■ **REQUIRED WORK**:
Filter the data for lines with the word "same" and copy those lines.

■ **DATA EXCERPTS**:
========================================

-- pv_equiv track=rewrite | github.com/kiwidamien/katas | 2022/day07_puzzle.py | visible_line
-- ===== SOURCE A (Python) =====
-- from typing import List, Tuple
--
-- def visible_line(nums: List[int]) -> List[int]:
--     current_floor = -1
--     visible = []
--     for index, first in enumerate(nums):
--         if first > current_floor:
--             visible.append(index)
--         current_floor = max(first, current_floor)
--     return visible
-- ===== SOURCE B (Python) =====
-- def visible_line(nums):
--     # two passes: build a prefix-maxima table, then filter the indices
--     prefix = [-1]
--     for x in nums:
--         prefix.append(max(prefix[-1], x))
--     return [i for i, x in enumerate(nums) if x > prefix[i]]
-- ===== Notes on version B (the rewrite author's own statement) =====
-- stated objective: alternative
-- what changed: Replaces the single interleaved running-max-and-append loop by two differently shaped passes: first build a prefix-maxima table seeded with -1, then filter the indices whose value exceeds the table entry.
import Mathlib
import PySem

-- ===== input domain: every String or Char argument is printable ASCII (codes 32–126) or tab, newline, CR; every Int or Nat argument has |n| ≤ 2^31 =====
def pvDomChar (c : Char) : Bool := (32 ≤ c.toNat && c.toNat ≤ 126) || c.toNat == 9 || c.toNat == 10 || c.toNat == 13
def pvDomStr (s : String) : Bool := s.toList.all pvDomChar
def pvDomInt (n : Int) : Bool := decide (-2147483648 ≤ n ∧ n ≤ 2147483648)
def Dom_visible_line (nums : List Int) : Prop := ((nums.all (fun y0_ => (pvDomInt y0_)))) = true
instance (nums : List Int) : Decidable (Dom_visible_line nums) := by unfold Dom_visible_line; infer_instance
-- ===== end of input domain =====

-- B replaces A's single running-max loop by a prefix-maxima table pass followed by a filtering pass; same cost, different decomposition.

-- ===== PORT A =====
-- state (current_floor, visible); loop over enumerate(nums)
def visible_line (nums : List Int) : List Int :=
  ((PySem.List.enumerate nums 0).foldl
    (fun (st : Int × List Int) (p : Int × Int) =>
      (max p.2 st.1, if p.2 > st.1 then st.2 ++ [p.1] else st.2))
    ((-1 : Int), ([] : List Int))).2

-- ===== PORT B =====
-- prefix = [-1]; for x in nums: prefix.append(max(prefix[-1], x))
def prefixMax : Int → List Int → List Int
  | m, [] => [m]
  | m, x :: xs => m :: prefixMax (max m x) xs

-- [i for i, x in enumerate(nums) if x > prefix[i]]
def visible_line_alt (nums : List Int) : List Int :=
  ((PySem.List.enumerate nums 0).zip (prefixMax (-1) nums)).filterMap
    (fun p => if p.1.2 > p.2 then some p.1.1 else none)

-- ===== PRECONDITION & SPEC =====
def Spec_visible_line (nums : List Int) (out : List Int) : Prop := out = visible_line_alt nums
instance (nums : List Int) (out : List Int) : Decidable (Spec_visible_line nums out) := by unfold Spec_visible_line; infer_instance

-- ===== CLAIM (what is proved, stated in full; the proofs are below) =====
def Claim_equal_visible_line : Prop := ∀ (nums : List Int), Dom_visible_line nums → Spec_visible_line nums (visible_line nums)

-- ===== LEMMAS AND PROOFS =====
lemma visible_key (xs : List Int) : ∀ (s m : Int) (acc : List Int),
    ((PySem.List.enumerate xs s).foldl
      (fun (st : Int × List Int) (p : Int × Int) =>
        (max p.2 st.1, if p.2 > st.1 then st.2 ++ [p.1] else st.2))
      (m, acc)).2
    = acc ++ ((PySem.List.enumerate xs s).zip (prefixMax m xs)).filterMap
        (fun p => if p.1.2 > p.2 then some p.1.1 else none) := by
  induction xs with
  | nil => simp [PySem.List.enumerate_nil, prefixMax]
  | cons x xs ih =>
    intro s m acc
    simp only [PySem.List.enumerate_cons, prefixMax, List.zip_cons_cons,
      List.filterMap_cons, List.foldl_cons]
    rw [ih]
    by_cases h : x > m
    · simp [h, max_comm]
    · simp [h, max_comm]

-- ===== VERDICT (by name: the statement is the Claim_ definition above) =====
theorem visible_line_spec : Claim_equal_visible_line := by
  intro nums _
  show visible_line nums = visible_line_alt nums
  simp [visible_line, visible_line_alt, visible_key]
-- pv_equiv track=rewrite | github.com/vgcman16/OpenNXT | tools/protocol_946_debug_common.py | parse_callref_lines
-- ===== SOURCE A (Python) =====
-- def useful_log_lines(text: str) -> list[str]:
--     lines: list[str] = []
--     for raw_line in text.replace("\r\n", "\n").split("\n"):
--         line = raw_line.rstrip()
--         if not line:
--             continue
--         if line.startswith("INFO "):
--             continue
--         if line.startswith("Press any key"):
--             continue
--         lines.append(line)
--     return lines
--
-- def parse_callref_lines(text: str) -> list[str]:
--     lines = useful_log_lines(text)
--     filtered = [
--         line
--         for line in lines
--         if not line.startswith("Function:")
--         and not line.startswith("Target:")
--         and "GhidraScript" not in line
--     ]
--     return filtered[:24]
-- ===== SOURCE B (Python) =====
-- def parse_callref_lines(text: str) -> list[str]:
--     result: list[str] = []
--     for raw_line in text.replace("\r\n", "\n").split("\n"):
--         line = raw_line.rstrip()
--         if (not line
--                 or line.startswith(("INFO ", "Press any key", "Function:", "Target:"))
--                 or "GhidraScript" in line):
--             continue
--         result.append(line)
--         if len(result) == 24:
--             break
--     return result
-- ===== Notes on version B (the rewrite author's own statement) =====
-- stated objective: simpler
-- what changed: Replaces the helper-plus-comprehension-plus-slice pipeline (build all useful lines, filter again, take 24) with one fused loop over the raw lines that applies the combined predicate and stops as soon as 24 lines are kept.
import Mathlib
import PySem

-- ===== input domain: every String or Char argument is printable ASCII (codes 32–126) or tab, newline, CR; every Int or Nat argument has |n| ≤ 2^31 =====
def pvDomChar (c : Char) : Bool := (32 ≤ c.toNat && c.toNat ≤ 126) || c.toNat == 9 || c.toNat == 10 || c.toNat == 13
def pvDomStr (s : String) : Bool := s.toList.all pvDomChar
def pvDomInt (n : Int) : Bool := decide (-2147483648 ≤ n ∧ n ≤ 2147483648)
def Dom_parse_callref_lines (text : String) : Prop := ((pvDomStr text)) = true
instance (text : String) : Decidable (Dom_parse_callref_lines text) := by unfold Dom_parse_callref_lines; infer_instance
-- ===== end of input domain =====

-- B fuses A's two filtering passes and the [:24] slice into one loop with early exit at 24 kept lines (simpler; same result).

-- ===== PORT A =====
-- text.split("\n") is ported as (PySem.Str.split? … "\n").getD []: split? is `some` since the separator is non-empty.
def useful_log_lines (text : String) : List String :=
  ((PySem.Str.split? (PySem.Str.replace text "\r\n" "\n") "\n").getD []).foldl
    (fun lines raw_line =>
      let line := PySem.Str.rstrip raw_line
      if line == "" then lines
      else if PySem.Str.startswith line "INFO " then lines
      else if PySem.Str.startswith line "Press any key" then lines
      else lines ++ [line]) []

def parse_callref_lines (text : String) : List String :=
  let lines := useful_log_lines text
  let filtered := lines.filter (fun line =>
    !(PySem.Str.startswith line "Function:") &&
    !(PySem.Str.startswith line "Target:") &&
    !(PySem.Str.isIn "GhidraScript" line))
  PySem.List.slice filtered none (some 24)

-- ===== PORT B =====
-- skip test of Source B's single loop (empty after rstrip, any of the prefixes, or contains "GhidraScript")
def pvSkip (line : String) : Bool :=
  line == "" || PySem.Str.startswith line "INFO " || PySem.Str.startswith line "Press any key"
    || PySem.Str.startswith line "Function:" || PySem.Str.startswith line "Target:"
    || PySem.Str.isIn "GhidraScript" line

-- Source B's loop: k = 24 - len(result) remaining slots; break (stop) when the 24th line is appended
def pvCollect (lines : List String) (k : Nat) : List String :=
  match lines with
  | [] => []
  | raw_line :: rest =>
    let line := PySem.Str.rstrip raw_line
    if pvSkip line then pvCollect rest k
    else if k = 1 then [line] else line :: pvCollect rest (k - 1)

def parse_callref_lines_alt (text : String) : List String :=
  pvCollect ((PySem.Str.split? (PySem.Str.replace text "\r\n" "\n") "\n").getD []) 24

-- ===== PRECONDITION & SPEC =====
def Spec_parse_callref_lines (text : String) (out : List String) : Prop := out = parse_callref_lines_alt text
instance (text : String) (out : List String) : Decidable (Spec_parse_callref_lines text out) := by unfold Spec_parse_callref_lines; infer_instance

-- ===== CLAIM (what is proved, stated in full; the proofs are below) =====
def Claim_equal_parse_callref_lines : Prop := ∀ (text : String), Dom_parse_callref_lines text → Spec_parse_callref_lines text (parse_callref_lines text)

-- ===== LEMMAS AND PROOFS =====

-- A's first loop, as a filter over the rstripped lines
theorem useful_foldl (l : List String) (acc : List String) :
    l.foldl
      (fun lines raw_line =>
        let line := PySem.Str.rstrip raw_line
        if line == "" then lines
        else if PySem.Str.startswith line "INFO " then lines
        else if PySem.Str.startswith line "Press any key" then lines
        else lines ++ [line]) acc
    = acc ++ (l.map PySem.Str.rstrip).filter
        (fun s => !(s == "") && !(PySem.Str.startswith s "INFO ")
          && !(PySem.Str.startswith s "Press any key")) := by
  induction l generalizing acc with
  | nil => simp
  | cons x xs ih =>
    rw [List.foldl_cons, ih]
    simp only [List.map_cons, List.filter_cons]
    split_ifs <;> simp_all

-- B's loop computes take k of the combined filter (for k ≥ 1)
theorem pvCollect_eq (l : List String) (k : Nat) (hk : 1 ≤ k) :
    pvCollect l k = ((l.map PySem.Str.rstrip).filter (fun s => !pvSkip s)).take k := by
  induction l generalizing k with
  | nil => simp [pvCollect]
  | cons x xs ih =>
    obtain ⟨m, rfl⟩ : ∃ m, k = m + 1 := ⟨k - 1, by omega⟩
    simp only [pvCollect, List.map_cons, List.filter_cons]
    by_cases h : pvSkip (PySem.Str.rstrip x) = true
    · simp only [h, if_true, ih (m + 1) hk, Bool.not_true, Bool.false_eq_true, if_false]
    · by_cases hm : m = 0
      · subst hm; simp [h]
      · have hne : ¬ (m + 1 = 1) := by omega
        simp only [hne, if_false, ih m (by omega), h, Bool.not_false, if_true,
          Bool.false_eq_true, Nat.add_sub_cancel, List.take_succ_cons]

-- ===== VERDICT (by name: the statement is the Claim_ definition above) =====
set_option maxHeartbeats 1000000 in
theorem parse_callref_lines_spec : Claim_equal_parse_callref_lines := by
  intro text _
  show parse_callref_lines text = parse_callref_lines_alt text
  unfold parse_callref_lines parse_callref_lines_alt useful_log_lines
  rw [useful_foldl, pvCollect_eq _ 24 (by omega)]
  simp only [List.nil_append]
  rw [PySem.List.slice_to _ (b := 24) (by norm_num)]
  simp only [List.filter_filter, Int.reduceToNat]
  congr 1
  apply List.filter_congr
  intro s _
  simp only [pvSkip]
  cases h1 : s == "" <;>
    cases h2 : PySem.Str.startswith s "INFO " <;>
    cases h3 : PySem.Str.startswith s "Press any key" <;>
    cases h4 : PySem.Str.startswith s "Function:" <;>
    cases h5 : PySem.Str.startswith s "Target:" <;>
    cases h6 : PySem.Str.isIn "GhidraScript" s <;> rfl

========================================

■ **TASK ANSWER**:
-- B replaces A's single running-max loop by a prefix-maxima table pass followed by a filtering pass; same cost, different decomposition.
-- B fuses A's two filtering passes and the [:24] slice into one loop with early exit at 24 kept lines (simpler; same result).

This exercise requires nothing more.